• Task statement
In the material below, find the line that contains "rw [← PySem.Set.ofList_eq_foldl, ←" and the line that contains "PySem.Set.ofList_eq_self_of_nodup _ (PySem.Set.nodup_ofList", then write out exactly those two lines and everything between them.

-.-.-

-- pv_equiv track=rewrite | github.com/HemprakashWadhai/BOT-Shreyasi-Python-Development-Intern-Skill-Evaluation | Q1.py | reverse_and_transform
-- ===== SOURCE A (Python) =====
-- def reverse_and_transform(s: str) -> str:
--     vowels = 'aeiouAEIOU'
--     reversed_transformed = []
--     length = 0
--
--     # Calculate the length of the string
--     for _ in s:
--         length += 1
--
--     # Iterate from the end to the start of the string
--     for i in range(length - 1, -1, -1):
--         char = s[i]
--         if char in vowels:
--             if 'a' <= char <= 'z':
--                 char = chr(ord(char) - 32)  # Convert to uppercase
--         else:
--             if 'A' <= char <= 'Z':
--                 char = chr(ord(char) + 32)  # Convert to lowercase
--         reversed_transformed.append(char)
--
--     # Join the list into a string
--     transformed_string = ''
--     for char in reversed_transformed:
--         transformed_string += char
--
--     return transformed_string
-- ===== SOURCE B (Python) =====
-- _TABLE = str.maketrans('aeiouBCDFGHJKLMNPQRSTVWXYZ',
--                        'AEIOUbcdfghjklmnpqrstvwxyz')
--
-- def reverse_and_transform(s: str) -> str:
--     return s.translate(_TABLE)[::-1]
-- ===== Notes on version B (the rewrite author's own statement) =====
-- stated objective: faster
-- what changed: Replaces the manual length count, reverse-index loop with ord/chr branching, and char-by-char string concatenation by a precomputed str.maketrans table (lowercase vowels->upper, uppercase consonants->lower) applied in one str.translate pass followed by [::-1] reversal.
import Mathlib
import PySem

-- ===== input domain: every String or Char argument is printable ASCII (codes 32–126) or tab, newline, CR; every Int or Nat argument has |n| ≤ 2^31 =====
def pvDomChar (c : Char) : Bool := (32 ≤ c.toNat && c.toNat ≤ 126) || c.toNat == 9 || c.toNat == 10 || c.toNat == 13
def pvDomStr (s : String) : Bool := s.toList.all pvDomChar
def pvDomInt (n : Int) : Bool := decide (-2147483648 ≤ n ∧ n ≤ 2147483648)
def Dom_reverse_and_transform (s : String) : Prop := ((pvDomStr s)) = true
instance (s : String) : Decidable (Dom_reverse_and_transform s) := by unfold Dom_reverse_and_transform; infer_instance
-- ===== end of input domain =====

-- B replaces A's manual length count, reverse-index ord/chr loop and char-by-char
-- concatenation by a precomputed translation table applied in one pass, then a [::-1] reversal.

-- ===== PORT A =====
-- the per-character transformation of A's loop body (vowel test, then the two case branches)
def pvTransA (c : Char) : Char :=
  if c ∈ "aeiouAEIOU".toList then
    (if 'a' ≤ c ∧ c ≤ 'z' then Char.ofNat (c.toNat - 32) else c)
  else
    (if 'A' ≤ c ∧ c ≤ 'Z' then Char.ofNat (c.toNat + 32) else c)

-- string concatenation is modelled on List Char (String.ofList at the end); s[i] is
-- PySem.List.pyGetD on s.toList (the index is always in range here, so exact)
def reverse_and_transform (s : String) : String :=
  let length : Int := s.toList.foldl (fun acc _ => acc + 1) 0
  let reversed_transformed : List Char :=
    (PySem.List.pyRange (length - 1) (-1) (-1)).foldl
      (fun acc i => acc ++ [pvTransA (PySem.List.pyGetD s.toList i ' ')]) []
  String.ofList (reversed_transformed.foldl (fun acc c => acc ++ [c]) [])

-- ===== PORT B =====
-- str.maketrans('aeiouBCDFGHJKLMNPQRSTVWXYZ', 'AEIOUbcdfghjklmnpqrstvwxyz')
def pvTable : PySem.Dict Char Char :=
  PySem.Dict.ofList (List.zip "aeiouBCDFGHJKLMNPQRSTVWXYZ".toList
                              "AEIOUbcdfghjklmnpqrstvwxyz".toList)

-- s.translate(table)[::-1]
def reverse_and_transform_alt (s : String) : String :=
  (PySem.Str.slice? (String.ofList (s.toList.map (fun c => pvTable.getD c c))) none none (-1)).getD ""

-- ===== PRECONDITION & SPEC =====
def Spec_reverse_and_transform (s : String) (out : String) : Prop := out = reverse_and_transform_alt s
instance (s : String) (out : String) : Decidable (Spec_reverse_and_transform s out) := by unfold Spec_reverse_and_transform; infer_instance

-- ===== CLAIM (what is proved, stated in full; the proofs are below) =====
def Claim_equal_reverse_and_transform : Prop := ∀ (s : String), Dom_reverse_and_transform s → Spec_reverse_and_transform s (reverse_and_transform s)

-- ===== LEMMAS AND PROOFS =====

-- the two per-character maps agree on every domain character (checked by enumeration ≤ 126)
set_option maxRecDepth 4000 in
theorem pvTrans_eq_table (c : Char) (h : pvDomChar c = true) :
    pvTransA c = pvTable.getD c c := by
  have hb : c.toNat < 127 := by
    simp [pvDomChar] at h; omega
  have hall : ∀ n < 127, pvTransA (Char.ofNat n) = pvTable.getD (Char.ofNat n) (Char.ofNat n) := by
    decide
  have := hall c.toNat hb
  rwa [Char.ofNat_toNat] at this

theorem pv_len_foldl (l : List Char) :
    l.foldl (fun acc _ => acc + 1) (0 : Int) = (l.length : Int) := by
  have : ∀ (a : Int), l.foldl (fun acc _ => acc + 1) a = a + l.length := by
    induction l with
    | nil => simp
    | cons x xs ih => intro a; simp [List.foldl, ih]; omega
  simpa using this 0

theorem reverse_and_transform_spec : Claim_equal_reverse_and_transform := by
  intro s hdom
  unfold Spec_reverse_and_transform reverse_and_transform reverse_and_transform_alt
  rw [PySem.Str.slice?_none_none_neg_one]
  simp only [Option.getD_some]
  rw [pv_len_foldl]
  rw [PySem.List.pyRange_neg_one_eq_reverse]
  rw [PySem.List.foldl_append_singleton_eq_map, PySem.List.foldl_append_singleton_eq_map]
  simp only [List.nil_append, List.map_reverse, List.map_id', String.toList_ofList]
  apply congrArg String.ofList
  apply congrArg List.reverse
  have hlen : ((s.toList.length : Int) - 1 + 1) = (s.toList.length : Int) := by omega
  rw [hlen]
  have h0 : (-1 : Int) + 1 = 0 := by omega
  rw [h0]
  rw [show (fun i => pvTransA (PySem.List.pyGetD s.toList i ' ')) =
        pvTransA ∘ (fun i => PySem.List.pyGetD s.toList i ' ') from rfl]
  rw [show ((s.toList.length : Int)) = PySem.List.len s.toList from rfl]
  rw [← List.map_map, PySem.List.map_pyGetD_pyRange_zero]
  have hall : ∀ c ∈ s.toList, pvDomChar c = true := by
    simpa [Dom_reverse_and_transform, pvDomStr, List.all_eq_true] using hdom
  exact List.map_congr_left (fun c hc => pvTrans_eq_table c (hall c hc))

-.-.-

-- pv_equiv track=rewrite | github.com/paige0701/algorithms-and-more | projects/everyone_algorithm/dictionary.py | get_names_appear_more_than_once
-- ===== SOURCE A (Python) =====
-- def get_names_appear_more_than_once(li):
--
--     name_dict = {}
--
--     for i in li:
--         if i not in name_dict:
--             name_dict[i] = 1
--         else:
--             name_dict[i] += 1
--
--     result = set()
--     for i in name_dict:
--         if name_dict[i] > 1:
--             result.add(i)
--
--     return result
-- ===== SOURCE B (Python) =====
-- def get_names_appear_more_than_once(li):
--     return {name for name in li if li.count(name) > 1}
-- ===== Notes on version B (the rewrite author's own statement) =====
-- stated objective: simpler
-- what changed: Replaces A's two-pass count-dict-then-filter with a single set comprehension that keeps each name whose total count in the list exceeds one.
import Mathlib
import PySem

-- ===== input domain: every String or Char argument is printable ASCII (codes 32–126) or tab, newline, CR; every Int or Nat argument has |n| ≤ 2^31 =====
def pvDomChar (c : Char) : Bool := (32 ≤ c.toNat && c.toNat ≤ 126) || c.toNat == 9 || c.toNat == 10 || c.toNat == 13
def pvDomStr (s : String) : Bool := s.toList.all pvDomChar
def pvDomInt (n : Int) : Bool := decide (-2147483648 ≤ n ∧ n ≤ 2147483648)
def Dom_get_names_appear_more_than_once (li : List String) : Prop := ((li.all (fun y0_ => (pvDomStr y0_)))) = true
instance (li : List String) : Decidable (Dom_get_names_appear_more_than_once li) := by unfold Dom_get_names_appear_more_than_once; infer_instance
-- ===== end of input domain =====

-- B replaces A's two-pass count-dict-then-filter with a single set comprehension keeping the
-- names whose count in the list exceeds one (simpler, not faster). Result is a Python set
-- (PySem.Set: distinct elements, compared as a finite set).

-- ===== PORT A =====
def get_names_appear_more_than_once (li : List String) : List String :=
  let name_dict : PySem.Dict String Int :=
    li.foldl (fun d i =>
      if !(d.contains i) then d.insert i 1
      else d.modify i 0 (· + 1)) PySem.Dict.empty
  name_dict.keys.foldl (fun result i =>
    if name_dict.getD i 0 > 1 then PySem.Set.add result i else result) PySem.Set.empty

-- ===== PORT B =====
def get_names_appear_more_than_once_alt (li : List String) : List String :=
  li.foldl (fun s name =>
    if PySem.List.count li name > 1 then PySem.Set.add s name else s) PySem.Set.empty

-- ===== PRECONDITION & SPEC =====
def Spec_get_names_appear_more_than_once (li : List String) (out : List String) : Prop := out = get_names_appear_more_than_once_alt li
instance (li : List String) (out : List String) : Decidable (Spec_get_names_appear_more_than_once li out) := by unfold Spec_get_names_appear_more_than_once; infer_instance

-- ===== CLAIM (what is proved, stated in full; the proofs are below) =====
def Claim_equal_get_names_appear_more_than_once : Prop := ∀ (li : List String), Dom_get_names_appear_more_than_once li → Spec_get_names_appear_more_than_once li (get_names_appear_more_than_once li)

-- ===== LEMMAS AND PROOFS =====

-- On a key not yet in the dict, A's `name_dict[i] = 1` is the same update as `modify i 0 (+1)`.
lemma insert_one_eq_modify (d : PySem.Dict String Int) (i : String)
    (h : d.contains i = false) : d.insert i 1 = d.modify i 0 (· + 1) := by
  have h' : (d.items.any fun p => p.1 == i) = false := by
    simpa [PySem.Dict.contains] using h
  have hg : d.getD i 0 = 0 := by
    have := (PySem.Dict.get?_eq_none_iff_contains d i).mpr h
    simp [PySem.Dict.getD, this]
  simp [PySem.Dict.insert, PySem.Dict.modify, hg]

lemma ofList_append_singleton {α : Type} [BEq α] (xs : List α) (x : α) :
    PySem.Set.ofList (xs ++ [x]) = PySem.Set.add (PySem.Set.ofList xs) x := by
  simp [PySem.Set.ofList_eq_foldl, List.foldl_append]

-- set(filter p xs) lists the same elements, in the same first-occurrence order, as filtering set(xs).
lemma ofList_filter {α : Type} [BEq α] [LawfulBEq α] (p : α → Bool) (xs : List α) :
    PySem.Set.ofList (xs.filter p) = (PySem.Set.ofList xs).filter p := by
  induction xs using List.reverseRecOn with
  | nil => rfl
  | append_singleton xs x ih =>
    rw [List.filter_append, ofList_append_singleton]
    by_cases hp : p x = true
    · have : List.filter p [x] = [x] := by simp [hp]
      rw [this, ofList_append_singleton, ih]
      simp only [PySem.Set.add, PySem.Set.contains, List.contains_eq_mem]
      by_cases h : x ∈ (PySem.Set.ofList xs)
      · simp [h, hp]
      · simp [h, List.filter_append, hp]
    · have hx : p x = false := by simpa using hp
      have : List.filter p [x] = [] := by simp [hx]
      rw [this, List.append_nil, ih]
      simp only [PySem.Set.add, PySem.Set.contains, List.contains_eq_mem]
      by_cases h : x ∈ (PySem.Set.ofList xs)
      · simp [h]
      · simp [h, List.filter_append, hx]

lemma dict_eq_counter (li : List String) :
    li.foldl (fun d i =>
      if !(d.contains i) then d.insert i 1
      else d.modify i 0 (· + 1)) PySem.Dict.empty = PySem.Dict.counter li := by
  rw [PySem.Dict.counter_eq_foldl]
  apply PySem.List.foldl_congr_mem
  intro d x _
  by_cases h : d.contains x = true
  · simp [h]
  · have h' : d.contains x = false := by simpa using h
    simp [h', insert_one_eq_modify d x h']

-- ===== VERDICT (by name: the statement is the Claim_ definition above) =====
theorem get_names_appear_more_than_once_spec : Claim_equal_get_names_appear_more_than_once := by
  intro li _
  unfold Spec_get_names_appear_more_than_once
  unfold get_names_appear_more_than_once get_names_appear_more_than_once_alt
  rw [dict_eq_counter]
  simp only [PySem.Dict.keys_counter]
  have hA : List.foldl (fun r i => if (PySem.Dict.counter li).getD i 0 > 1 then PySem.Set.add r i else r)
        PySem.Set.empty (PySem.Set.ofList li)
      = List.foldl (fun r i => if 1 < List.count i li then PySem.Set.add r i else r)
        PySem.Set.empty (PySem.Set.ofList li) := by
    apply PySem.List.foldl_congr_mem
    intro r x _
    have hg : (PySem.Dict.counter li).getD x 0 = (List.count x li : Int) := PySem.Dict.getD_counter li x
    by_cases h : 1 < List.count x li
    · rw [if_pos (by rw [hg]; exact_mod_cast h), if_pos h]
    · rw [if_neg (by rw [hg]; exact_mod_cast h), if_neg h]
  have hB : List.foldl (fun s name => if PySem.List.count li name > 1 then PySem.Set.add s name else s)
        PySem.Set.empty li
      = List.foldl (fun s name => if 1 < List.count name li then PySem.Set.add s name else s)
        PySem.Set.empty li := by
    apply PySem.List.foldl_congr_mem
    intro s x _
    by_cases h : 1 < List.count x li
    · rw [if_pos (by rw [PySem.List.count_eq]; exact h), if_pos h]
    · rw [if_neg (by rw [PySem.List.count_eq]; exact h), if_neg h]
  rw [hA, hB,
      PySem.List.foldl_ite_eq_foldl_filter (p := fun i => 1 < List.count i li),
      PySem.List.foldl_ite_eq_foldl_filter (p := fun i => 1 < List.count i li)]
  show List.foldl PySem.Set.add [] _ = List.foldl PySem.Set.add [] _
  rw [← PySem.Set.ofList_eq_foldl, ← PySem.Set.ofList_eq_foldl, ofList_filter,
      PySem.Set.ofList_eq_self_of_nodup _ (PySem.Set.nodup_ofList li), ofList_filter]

-.-.-

• Solution
  rw [← PySem.Set.ofList_eq_foldl, ← PySem.Set.ofList_eq_foldl, ofList_filter,
      PySem.Set.ofList_eq_self_of_nodup _ (PySem.Set.nodup_ofList li), ofList_filter]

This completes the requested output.